I wrote last summer about the issue whether a federal legislature could enact a statute in order to implement a treaty despite the fact that, absent the treaty, the statute would be ultra vires (because provincial or state, rather than the federal legislatures have jurisdiction over its subject matter. If so, I said, this would give states the ability to act “like a child who, denied by one parent, asks the other to let them stay up late,” with other states playing the role of the lenient parent. I think that, in public policy (as, I suppose, in parenting) this is a bad idea. And, in Canada, the constitution has been interpreted as preventing such schemes, in the Labour Conventions Reference.

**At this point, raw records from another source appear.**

-- A's inner index loop over a padded stream is a foldl over its bigrams
lemma pv_inner_loop (tags : List String) {σ : Type} (g : σ → String → String → σ) (s : σ) :
    (PySem.List.pyRange 2 (((("<START>" :: ("<START>" :: tags)) ++ ["<STOP>"]).length : Int)) 1).foldl
      (fun st j => g st (PySem.List.pyGetD (("<START>" :: ("<START>" :: tags)) ++ ["<STOP>"]) (j - 2) "")
                        (PySem.List.pyGetD (("<START>" :: ("<START>" :: tags)) ++ ["<STOP>"]) (j - 1) "")) s
      = (pvPairs tags).foldl (fun st pr => g st pr.1 pr.2) s := by
  have hll : ((("<START>" :: ("<START>" :: tags)) ++ ["<STOP>"]).length : Int) = (tags.length : Int) + 3 := by
    simp; omega
  rw [hll, PySem.List.pyRange_one, List.foldl_map]
  have hcast : (((tags.length : Int) + 3) - 2).toNat = tags.length + 1 := by omega
  rw [hcast]
  have hzip := pv_foldl_zip_getD ("<START>" :: ("<START>" :: tags)) "" g s
  have hlen1 : ("<START>" :: ("<START>" :: tags)).length - 1 = tags.length + 1 := by simp
  rw [hlen1] at hzip
  have hpp : pvPairs tags
      = (("<START>" :: ("<START>" :: tags)).zip ("<START>" :: ("<START>" :: tags)).tail) := rfl
  rw [hpp, ← hzip]
  refine PySem.List.foldl_congr_mem _ _ _ _ (fun acc k hk => ?_)
  have hk' : k < tags.length + 1 := List.mem_range.mp hk
  have e1 : (2 + (k : Int)) - 2 = ((k : Nat) : Int) := by omega
  have e2 : (2 + (k : Int)) - 1 = (((k + 1 : Nat) : Nat) : Int) := by push_cast; omega
  rw [e1, e2, PySem.List.pyGetD_natCast, PySem.List.pyGetD_natCast]
  have hp1 : k < ("<START>" :: ("<START>" :: tags)).length := by simp; omega
  have hp2 : k + 1 < ("<START>" :: ("<START>" :: tags)).length := by simp; omega
  rw [List.getD_append _ _ _ _ hp1, List.getD_append _ _ _ _ hp2]

-- dedup commutes with mapping across it
lemma pv_ofList_map_ofList {α β : Type} [BEq α] [LawfulBEq α] [BEq β] [LawfulBEq β]
    (xs : List α) (f : α → β) :
    PySem.Set.ofList ((PySem.Set.ofList xs).map f) = PySem.Set.ofList (xs.map f) := by
  induction xs using List.reverseRecOn with
  | nil => rfl
  | append_singleton xs x ih =>
    rw [PySem.Set.ofList_append_singleton, List.map_append, List.map_cons, List.map_nil,
      PySem.Set.ofList_append_singleton]
    by_cases hx : x ∈ PySem.Set.ofList xs
    · rw [PySem.Set.add_of_mem hx, ih]
      have hfx : f x ∈ PySem.Set.ofList (xs.map f) := by
        rw [PySem.Set.mem_ofList]
        exact List.mem_map_of_mem ((PySem.Set.mem_ofList xs x).mp hx)
      rw [PySem.Set.add_of_mem hfx]
    · rw [PySem.Set.add_of_not_mem hx, List.map_append, List.map_cons, List.map_nil,
        PySem.Set.ofList_append_singleton, ih]

-- keys of the closed form
lemma pv_keys_specA (ps : List (String × String)) :
    (pvSpecA ps).keys = PySem.Set.ofList (ps.map Prod.fst) := by
  rw [pvSpecA, PySem.Dict.keys_mk, List.map_map]
  have h : ((fun (x : String × PySem.Dict String Int) => x.1)
      ∘ fun u => (u, PySem.Dict.mk (pvInner ps u))) = id := rfl
  rw [h, List.map_id]

lemma pv_nodup_inner_keys (ps : List (String × String)) (u : String) :
    (PySem.Dict.mk (pvInner ps u)).keys.Nodup := by
  rw [PySem.Dict.keys_mk]
  unfold pvInner
  rw [List.map_map]
  refine List.Nodup.map_on ?_ ((PySem.Set.nodup_ofList ps).filter _)
  intro a ha b hb hab
  have ha' := (List.mem_filter.mp ha).2
  have hb' := (List.mem_filter.mp hb).2
  have h1 : a.1 = u := by simpa using ha'
  have h2 : b.1 = u := by simpa using hb'
  have h3 : a.2 = b.2 := by simpa using hab
  exact Prod.ext (h1.trans h2.symm) h3

-- the inner-dict lookup of the closed form
lemma pv_getD_specA {ps : List (String × String)} {u : String}
    (hu : u ∈ PySem.Set.ofList (ps.map Prod.fst)) :
    (pvSpecA ps).getD u PySem.Dict.empty = PySem.Dict.mk (pvInner ps u) := by
  refine PySem.Dict.getD_of_mem_items _ ?_ ?_ _
  · exact List.mem_map_of_mem hu
  · rw [pv_keys_specA]; exact PySem.Set.nodup_ofList _

lemma pv_contains_specA (ps : List (String × String)) (u : String) :
    (pvSpecA ps).contains u = true ↔ u ∈ PySem.Set.ofList (ps.map Prod.fst) := by
  rw [PySem.Dict.contains_iff_mem_keys, pv_keys_specA]

-- inner membership: v is a key of the inner dict at u iff (u,v) occurs in ps
lemma pv_mem_inner_keys {ps : List (String × String)} {u v : String} :
    v ∈ (PySem.Dict.mk (pvInner ps u)).keys ↔ (u, v) ∈ ps := by
  rw [PySem.Dict.keys_mk]
  unfold pvInner
  rw [List.map_map]
  constructor
  · intro h
    obtain ⟨k, hk, hkv⟩ := List.mem_map.mp h
    have hk1 : k.1 = u := by simpa using (List.mem_filter.mp hk).2
    have hk2 : k.2 = v := by simpa using hkv
    have : k ∈ ps := (PySem.Set.mem_ofList _ _).mp (List.mem_filter.mp hk).1
    rwa [← hk1, ← hk2, Prod.mk.eta]
  · intro h
    refine List.mem_map.mpr ⟨(u, v), List.mem_filter.mpr ⟨(PySem.Set.mem_ofList _ _).mpr h, by simp⟩, rfl⟩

The leading case on this issue in the United States is Missouri v. Holland, 252 U.S. 416 (1920), I always thought that it stood for the contrary proposition, that Congress can legislate to implement a treaty regardless of whether its subject-matter is within its enumerated powers. But now people better-informed and wiser than I, namely Nick Rosenkranz and NYU’s own Rick Pildes, will take up the question of whether this is right over at the Volokh Conspiracy, in anticipation of, maybe, the US Supreme Court eventually hearing a case where it arises. (Their first stab at it is here.)
It should be very interesting, and too much for any effective summary here, so I thought I’d alert however many (or, more likely, few) readers I have.